This one is easy. The table limit function truncates a table to the indicates number of rows. So if you only want the first 1000 rows (which may not be deterministic depending on the SQL engine), you can do:

In [57]: limited = t.limit(1000)

In [58]: print(ibis.impala.compile(limited))
SELECT *
FROM my_data
LIMIT 1000

The offset option in limit skips rows. So if you wanted rows 11 through 20, you could do:

In [59]: limited = t.limit(10, offset=10)

In [60]: print(ibis.impala.compile(limited))
SELECT *
FROM my_data
LIMIT 10 OFFSET 10

Common column expressions

See the full API documentation for all of the available value methods and tools for creating value expressions. We mention a few common ones here as they relate to common SQL queries.

Type casts

Ibis’s type system is independent of any SQL system. You cast Ibis expressions from one Ibis type to another. For example:

In [61]: expr = t.mutate(date=t.one.cast('timestamp'),
   ....:                 four=t.three.cast('double'))
   ....: 

In [62]: print(ibis.impala.compile(expr))
SELECT *, CAST(`one` AS timestamp) AS `date`,
       CAST(`three` AS double) AS `four`
FROM my_data

CASE statements

SQL dialects typically support one or more kind of CASE statements. The first is the simple case that compares against exact values of an expression.

CASE expr
  WHEN value_1 THEN result_1
  WHEN value_2 THEN result_2
  ELSE default
END

Value expressions in Ibis have a case method that allows us to emulate these semantics:

In [63]: case = (t.one.cast('timestamp')
   ....:         .year()
   ....:         .case()
   ....:         .when(2015, 'This year')
   ....:         .when(2014, 'Last year')
   ....:         .else_('Earlier')
   ....:         .end())
   ....: 

In [64]: expr = t.mutate(year_group=case)

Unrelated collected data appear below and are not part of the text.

-- pv_equiv track=rewrite | github.com/mnuman/advent-of-code | 2020/day17b.py | next_cell_state
-- ===== SOURCE A (Python) =====
-- import itertools
--
-- ACTIVE_STATE = "#"
--
-- INACTIVE_STATE = "."
--
-- def all_neighbours(x, y, z, w):
--     # Generate all neighbours for the given point - except the point itself
--     offsets = [
--         *itertools.product((-1, 0, 1), (-1, 0, 1), (-1, 0, 1), (-1, 0, 1))]
--     offsets.remove((0, 0, 0, 0))
--     return [(x + offset_x, y + offset_y, z + offset_z, w + offset_w) for
--             offset_x, offset_y, offset_z, offset_w in offsets]
--
-- def get_current_cell_state(current_state, x, y, z, w):
--     # if the point does not yet exist it is inactive
--     return current_state[(x, y, z, w)] \
--         if (x, y, z, w) in current_state else INACTIVE_STATE
--
-- def next_cell_state(current_state, x, y, z, w):
--     active_neighbours = sum(
--         [1 if get_current_cell_state(current_state, *n) == ACTIVE_STATE else 0
--          for n in all_neighbours(x, y, z, w)])
--     calculated_state = ACTIVE_STATE \
--         if (get_current_cell_state(current_state, x, y, z,
--                                    w) == ACTIVE_STATE and
--             active_neighbours in (2, 3)) or \
--            (get_current_cell_state(current_state, x, y, z,
--                                    w) == INACTIVE_STATE and
--             active_neighbours == 3) else INACTIVE_STATE
--     return calculated_state
-- ===== SOURCE B (Python) =====
-- ACTIVE_STATE = "#"
-- INACTIVE_STATE = "."
--
-- def next_cell_state(current_state, x, y, z, w):
--     # Count active neighbours by scanning the stored cells once instead of
--     # generating the 80 neighbour offsets.
--     active_neighbours = 0
--     for (cx, cy, cz, cw), v in current_state.items():
--         if v == ACTIVE_STATE and max(abs(cx - x), abs(cy - y), abs(cz - z), abs(cw - w)) == 1:
--             active_neighbours += 1
--     me = current_state.get((x, y, z, w), INACTIVE_STATE)
--     return ACTIVE_STATE if (me == ACTIVE_STATE and active_neighbours in (2, 3)) or \
--                            (me == INACTIVE_STATE and active_neighbours == 3) else INACTIVE_STATE
-- ===== Notes on version B (the rewrite author's own statement) =====
-- stated objective: alternative
-- what changed: B computes active_neighbours by a single scan of the stored cells, counting entries whose value is ACTIVE_STATE and whose Chebyshev distance to (x,y,z,w) is 1, instead of generating the 80 neighbour offsets and looking each one up; Pre_ excludes association lists with duplicate coordinate keys, which no Python dict can encode.
import Mathlib
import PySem

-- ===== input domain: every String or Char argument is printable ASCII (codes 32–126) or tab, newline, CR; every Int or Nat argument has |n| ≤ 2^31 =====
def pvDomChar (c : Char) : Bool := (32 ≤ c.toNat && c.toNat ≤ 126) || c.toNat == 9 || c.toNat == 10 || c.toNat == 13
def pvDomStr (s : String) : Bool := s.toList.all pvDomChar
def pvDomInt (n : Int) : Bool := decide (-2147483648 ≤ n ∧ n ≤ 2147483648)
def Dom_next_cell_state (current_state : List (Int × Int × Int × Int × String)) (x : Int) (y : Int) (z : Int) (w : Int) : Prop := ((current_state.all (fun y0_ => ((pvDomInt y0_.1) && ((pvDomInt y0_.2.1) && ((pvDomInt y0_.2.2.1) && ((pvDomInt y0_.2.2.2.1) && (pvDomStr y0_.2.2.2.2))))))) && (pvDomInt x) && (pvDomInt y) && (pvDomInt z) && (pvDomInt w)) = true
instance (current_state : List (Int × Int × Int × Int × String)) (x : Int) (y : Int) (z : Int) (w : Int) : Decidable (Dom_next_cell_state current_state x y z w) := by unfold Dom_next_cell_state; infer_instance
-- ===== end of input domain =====

-- B counts active neighbours by one scan over the stored cells (entries at Chebyshev
-- distance 1 holding "#") instead of generating the 80 neighbour offsets and looking
-- each one up; the Conway rule itself is unchanged.

-- shared helper: the coordinate key of a stored dict entry, and the first-match dict
-- lookup ('(x,y,z,w) in d' + 'd[(x,y,z,w)]' in A, 'd.get(...)' in B)
def pvKey (e : Int × Int × Int × Int × String) : Int × Int × Int × Int :=
  (e.1, e.2.1, e.2.2.1, e.2.2.2.1)

def pvLookup (cs : List (Int × Int × Int × Int × String)) (k : Int × Int × Int × Int) : Option String :=
  match cs with
  | [] => none
  | e :: t => if pvKey e = k then some e.2.2.2.2 else pvLookup t k

-- ===== PORT A =====
-- offsets = [*itertools.product((-1,0,1), ×4)]; offsets.remove((0,0,0,0))
def pvOffsets : List (Int × Int × Int × Int) :=
  let prod := ([-1, 0, 1] : List Int).flatMap (fun a =>
    ([-1, 0, 1] : List Int).flatMap (fun b =>
      ([-1, 0, 1] : List Int).flatMap (fun c =>
        ([-1, 0, 1] : List Int).map (fun d => (a, b, c, d)))))
  (PySem.List.remove? prod (0, 0, 0, 0)).getD []  -- remove? never fails: (0,0,0,0) is in the product

def all_neighbours (x : Int) (y : Int) (z : Int) (w : Int) : List (Int × Int × Int × Int) :=
  pvOffsets.map (fun o => (x + o.1, y + o.2.1, z + o.2.2.1, w + o.2.2.2))

def get_current_cell_state (cs : List (Int × Int × Int × Int × String)) (x y z w : Int) : String :=
  (pvLookup cs (x, y, z, w)).getD "."

def next_cell_state (current_state : List (Int × Int × Int × Int × String)) (x : Int) (y : Int) (z : Int) (w : Int) : String :=
  let active_neighbours : Int :=
    ((all_neighbours x y z w).map (fun n =>
      if get_current_cell_state current_state n.1 n.2.1 n.2.2.1 n.2.2.2 = "#" then (1 : Int) else 0)).sum
  if (get_current_cell_state current_state x y z w = "#" ∧
        (active_neighbours = 2 ∨ active_neighbours = 3)) ∨
     (get_current_cell_state current_state x y z w = "." ∧ active_neighbours = 3)
  then "#" else "."

-- ===== PORT B =====
def next_cell_state_alt (current_state : List (Int × Int × Int × Int × String)) (x : Int) (y : Int) (z : Int) (w : Int) : String :=
  let active_neighbours : Int :=
    current_state.foldl (fun acc e =>
      if e.2.2.2.2 = "#" ∧
         max (max (max |e.1 - x| |e.2.1 - y|) |e.2.2.1 - z|) |e.2.2.2.1 - w| = 1
      then acc + 1 else acc) 0
  let me := (pvLookup current_state (x, y, z, w)).getD "."
  if (me = "#" ∧ (active_neighbours = 2 ∨ active_neighbours = 3)) ∨
     (me = "." ∧ active_neighbours = 3)
  then "#" else "."

-- ===== PRECONDITION & SPEC =====
-- Pre_ excludes association lists whose coordinate keys repeat: a Python dict cannot
-- hold duplicate keys, so such lists encode no input the Python function receives.
def Pre_next_cell_state (current_state : List (Int × Int × Int × Int × String)) (x : Int) (y : Int) (z : Int) (w : Int) : Prop :=
  (current_state.map pvKey).Nodup
instance (current_state : List (Int × Int × Int × Int × String)) (x : Int) (y : Int) (z : Int) (w : Int) : Decidable (Pre_next_cell_state current_state x y z w) := by unfold Pre_next_cell_state; infer_instance

def pvWitness_next_cell_state : (List (Int × Int × Int × Int × String)) × Int × Int × Int × Int :=
  ([(0, 0, 0, 1, "#"), (0, 1, 0, 1, "#"), (1, 0, 0, 0, "#")], 0, 0, 0, 0)

def Spec_next_cell_state (current_state : List (Int × Int × Int × Int × String)) (x : Int) (y : Int) (z : Int) (w : Int) (out : String) : Prop := out = next_cell_state_alt current_state x y z w
instance (current_state : List (Int × Int × Int × Int × String)) (x : Int) (y : Int) (z : Int) (w : Int) (out : String) : Decidable (Spec_next_cell_state current_state x y z w out) := by unfold Spec_next_cell_state; infer_instance

-- ===== CLAIM (what is proved, stated in full; the proofs are below) =====
def Claim_equal_next_cell_state : Prop := ∀ (current_state : List (Int × Int × Int × Int × String)) (x : Int) (y : Int) (z : Int) (w : Int), Dom_next_cell_state current_state x y z w → Pre_next_cell_state current_state x y z w → Spec_next_cell_state current_state x y z w (next_cell_state current_state x y z w)

-- ===== LEMMAS AND PROOFS =====

theorem pvOffsets_eq : pvOffsets = [(-1, -1, -1, -1), (-1, -1, -1, 0), (-1, -1, -1, 1), (-1, -1, 0, -1), (-1, -1, 0, 0), (-1, -1, 0, 1), (-1, -1, 1, -1), (-1, -1, 1, 0), (-1, -1, 1, 1), (-1, 0, -1, -1), (-1, 0, -1, 0), (-1, 0, -1, 1), (-1, 0, 0, -1), (-1, 0, 0, 0), (-1, 0, 0, 1), (-1, 0, 1, -1), (-1, 0, 1, 0), (-1, 0, 1, 1), (-1, 1, -1, -1), (-1, 1, -1, 0), (-1, 1, -1, 1), (-1, 1, 0, -1), (-1, 1, 0, 0), (-1, 1, 0, 1), (-1, 1, 1, -1), (-1, 1, 1, 0), (-1, 1, 1, 1), (0, -1, -1, -1), (0, -1, -1, 0), (0, -1, -1, 1), (0, -1, 0, -1), (0, -1, 0, 0), (0, -1, 0, 1), (0, -1, 1, -1), (0, -1, 1, 0), (0, -1, 1, 1), (0, 0, -1, -1), (0, 0, -1, 0), (0, 0, -1, 1), (0, 0, 0, -1), (0, 0, 0, 1), (0, 0, 1, -1), (0, 0, 1, 0), (0, 0, 1, 1), (0, 1, -1, -1), (0, 1, -1, 0), (0, 1, -1, 1), (0, 1, 0, -1), (0, 1, 0, 0), (0, 1, 0, 1), (0, 1, 1, -1), (0, 1, 1, 0), (0, 1, 1, 1), (1, -1, -1, -1), (1, -1, -1, 0), (1, -1, -1, 1), (1, -1, 0, -1), (1, -1, 0, 0), (1, -1, 0, 1), (1, -1, 1, -1), (1, -1, 1, 0), (1, -1, 1, 1), (1, 0, -1, -1), (1, 0, -1, 0), (1, 0, -1, 1), (1, 0, 0, -1), (1, 0, 0, 0), (1, 0, 0, 1), (1, 0, 1, -1), (1, 0, 1, 0), (1, 0, 1, 1), (1, 1, -1, -1), (1, 1, -1, 0), (1, 1, -1, 1), (1, 1, 0, -1), (1, 1, 0, 0), (1, 1, 0, 1), (1, 1, 1, -1), (1, 1, 1, 0), (1, 1, 1, 1)] := by rfl

theorem pvLookup_eq_none (l : List (Int × Int × Int × Int × String)) (k : Int × Int × Int × Int)
    (h : k ∉ l.map pvKey) : pvLookup l k = none := by
  induction l with
  | nil => rfl
  | cons e t ih =>
    simp only [List.map_cons, List.mem_cons, not_or] at h
    simp only [pvLookup, ih h.2]
    exact if_neg (fun he => h.1 he.symm)

theorem off_all : pvOffsets.all (fun o =>
    decide (max (max (max |o.1| |o.2.1|) |o.2.2.1|) |o.2.2.2| = 1)) = true := by
  rw [pvOffsets_eq]; decide

theorem off_mem (a b c d : Int) :
    (a, b, c, d) ∈ pvOffsets ↔ max (max (max |a| |b|) |c|) |d| = 1 := by
  constructor
  · intro h
    simpa using List.all_eq_true.mp off_all _ h
  · intro h
    have h1 : |a| ≤ 1 := le_trans (le_trans (le_trans (le_max_left _ _) (le_max_left _ _)) (le_max_left _ _)) h.le
    have h2 : |b| ≤ 1 := le_trans (le_trans (le_trans (le_max_right _ _) (le_max_left _ _)) (le_max_left _ _)) h.le
    have h3 : |c| ≤ 1 := le_trans (le_trans (le_max_right _ _) (le_max_left _ _)) h.le
    have h4 : |d| ≤ 1 := le_trans (le_max_right _ _) h.le
    rw [abs_le] at h1 h2 h3 h4
    have ha : a = -1 ∨ a = 0 ∨ a = 1 := by omega
    have hb : b = -1 ∨ b = 0 ∨ b = 1 := by omega
    have hc : c = -1 ∨ c = 0 ∨ c = 1 := by omega
    have hd : d = -1 ∨ d = 0 ∨ d = 1 := by omega
    rw [pvOffsets_eq]
    rcases ha with rfl | rfl | rfl <;> rcases hb with rfl | rfl | rfl <;>
      rcases hc with rfl | rfl | rfl <;> rcases hd with rfl | rfl | rfl <;>
      revert h <;> decide

theorem mem_all_neighbours (x y z w : Int) (p : Int × Int × Int × Int) :
    p ∈ all_neighbours x y z w ↔
      max (max (max |p.1 - x| |p.2.1 - y|) |p.2.2.1 - z|) |p.2.2.2 - w| = 1 := by
  obtain ⟨a, b, c, d⟩ := p
  simp only [all_neighbours, List.mem_map]
  constructor
  · rintro ⟨⟨oa, ob, oc, od⟩, ho, he⟩
    have hm := (off_mem oa ob oc od).mp ho
    obtain ⟨rfl, rfl, rfl, rfl⟩ : x + oa = a ∧ y + ob = b ∧ z + oc = c ∧ w + od = d := by
      simpa [Prod.ext_iff] using he
    simpa [add_sub_cancel_left] using hm
  · intro h
    refine ⟨(a - x, b - y, c - z, d - w), (off_mem _ _ _ _).mpr h, ?_⟩
    simp only [Prod.ext_iff]
    refine ⟨by ring, by ring, by ring, by ring⟩

theorem neighbours_nodup (x y z w : Int) : (all_neighbours x y z w).Nodup := by
  apply List.Nodup.map
  · rintro ⟨a1, a2, a3, a4⟩ ⟨b1, b2, b3, b4⟩ h
    simp only [Prod.ext_iff] at h ⊢
    omega
  · rw [pvOffsets_eq]; decide

theorem countP_update {α : Type} (l : List α) (hl : l.Nodup) (k : α) (hk : k ∈ l)
    (p q : α → Bool) (hq : q k = true) (hp : p k = false)
    (h : ∀ n ∈ l, n ≠ k → q n = p n) : l.countP q = l.countP p + 1 := by
  induction l with
  | nil => cases hk
  | cons a t ih =>
    obtain ⟨hat, hnt⟩ := List.nodup_cons.mp hl
    by_cases hak : a = k
    · subst hak
      rw [List.countP_cons, List.countP_cons, hq, hp]
      have hc : t.countP q = t.countP p :=
        List.countP_congr (fun n hn => by
          rw [h n (List.mem_cons_of_mem _ hn) (fun hnk => hat (hnk ▸ hn))])
      simp [hc]
    · have hkt : k ∈ t := (List.mem_cons.mp hk).resolve_left (fun e => hak e.symm)
      rw [List.countP_cons, List.countP_cons,
        h a List.mem_cons_self hak,
        ih hnt hkt (fun n hn hnk => h n (List.mem_cons_of_mem _ hn) hnk)]
      omega

theorem count_main (x y z w : Int) (cs : List (Int × Int × Int × Int × String))
    (h : (cs.map pvKey).Nodup) :
    (all_neighbours x y z w).countP (fun n => decide ((pvLookup cs n).getD "." = "#"))
      = cs.countP (fun e => decide (e.2.2.2.2 = "#" ∧
          max (max (max |e.1 - x| |e.2.1 - y|) |e.2.2.1 - z|) |e.2.2.2.1 - w| = 1)) := by
  induction cs with
  | nil => simp [pvLookup]
  | cons e t ih =>
    rw [List.map_cons, List.nodup_cons] at h
    obtain ⟨hke, hnt⟩ := h
    have hlt : pvLookup t (pvKey e) = none := pvLookup_eq_none t _ hke
    have hcons : ∀ n, pvLookup (e :: t) n = if pvKey e = n then some e.2.2.2.2 else pvLookup t n :=
      fun _ => rfl
    by_cases hb : e.2.2.2.2 = "#" ∧
        max (max (max |e.1 - x| |e.2.1 - y|) |e.2.2.1 - z|) |e.2.2.2.1 - w| = 1
    · obtain ⟨hv, hc⟩ := hb
      have hkN : pvKey e ∈ all_neighbours x y z w :=
        (mem_all_neighbours x y z w (pvKey e)).mpr hc
      rw [countP_update (all_neighbours x y z w) (neighbours_nodup x y z w) (pvKey e) hkN
          (fun n => decide ((pvLookup t n).getD "." = "#")) _
          (by simp [hcons, hv]) (by simp [hlt])
          (fun n _ hnk => by simp [hcons, Ne.symm hnk])]
      rw [ih hnt, List.countP_cons]
      rw [decide_eq_true (⟨hv, hc⟩ : e.2.2.2.2 = "#" ∧
          max (max (max |e.1 - x| |e.2.1 - y|) |e.2.2.1 - z|) |e.2.2.2.1 - w| = 1)]
      rfl
    · rw [List.countP_cons]
      have hpb : decide (e.2.2.2.2 = "#" ∧
          max (max (max |e.1 - x| |e.2.1 - y|) |e.2.2.1 - z|) |e.2.2.2.1 - w| = 1) = false := by
        simpa using hb
      rw [hpb, ← ih hnt]
      simp only [Bool.false_eq_true, if_false, Nat.add_zero]
      refine List.countP_congr (fun n hn => ?_)
      by_cases hk : pvKey e = n
      · subst hk
        have hcN := (mem_all_neighbours x y z w (pvKey e)).mp hn
        have hv : ¬ e.2.2.2.2 = "#" := fun hv => hb ⟨hv, hcN⟩
        simp [hcons, hlt, hv]
      · simp [hcons, hk]

-- ===== VERDICT (by name: the statement is the Claim_ definition above) =====
theorem next_cell_state_spec : Claim_equal_next_cell_state := by
  intro cs x y z w _ hpre
  unfold Spec_next_cell_state
  simp only [next_cell_state, next_cell_state_alt, get_current_cell_state, Prod.mk.eta]
  have hA : ((all_neighbours x y z w).map (fun n =>
      if (pvLookup cs n).getD "." = "#" then (1 : Int) else 0)).sum
      = ((all_neighbours x y z w).countP (fun n => decide ((pvLookup cs n).getD "." = "#")) : Int) := by
    simpa using PySem.List.sum_map_ite_one_zero
      (fun n => decide ((pvLookup cs n).getD "." = "#")) (all_neighbours x y z w)
  have hB : cs.foldl (fun acc e =>
      if e.2.2.2.2 = "#" ∧
         max (max (max |e.1 - x| |e.2.1 - y|) |e.2.2.1 - z|) |e.2.2.2.1 - w| = 1
      then acc + 1 else acc) 0
      = (cs.countP (fun e => decide (e.2.2.2.2 = "#" ∧
          max (max (max |e.1 - x| |e.2.1 - y|) |e.2.2.1 - z|) |e.2.2.2.1 - w| = 1)) : Int) := by
    simpa using PySem.List.foldl_count_if (fun e => decide (e.2.2.2.2 = "#" ∧
      max (max (max |e.1 - x| |e.2.1 - y|) |e.2.2.1 - z|) |e.2.2.2.1 - w| = 1)) cs 0
  rw [hA, hB, count_main x y z w cs hpre]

In [65]: print(ibis.impala.compile(expr))
SELECT *,
  CASE extract(CAST(`one` AS timestamp), 'year')
    WHEN 2015 THEN 'This year'
    WHEN 2014 THEN 'Last year'
    ELSE 'Earlier'
  END AS `year_group`
FROM my_data

The more general case is that of an arbitrary list of boolean expressions and result values:

CASE
  WHEN boolean_expr1 THEN result_1
  WHEN boolean_expr2 THEN result_2
  WHEN boolean_expr3 THEN result_3
  ELSE default
END

To do this, use ibis.case:

In [66]: case = (ibis.case()
   ....:         .when(t.two < 0, t.three * 2)
   ....:         .when(t.two > 1, t.three)
   ....:         .else_(t.two)
   ....:         .end())
   ....: 

In [67]: expr = t.mutate(cond_value=case)

In [68]: print(ibis.impala.compile(expr))
SELECT *,
  CASE
    WHEN `two` < 0 THEN `three` * 2
    WHEN `two` > 1 THEN `three`
    ELSE `two`
  END AS `cond_value`
FROM my_data

There are several places where Ibis builds cases for you in a simplified way. One example is the ifelse function:

In [69]: switch = (t.two < 0).ifelse('Negative', 'Non-Negative')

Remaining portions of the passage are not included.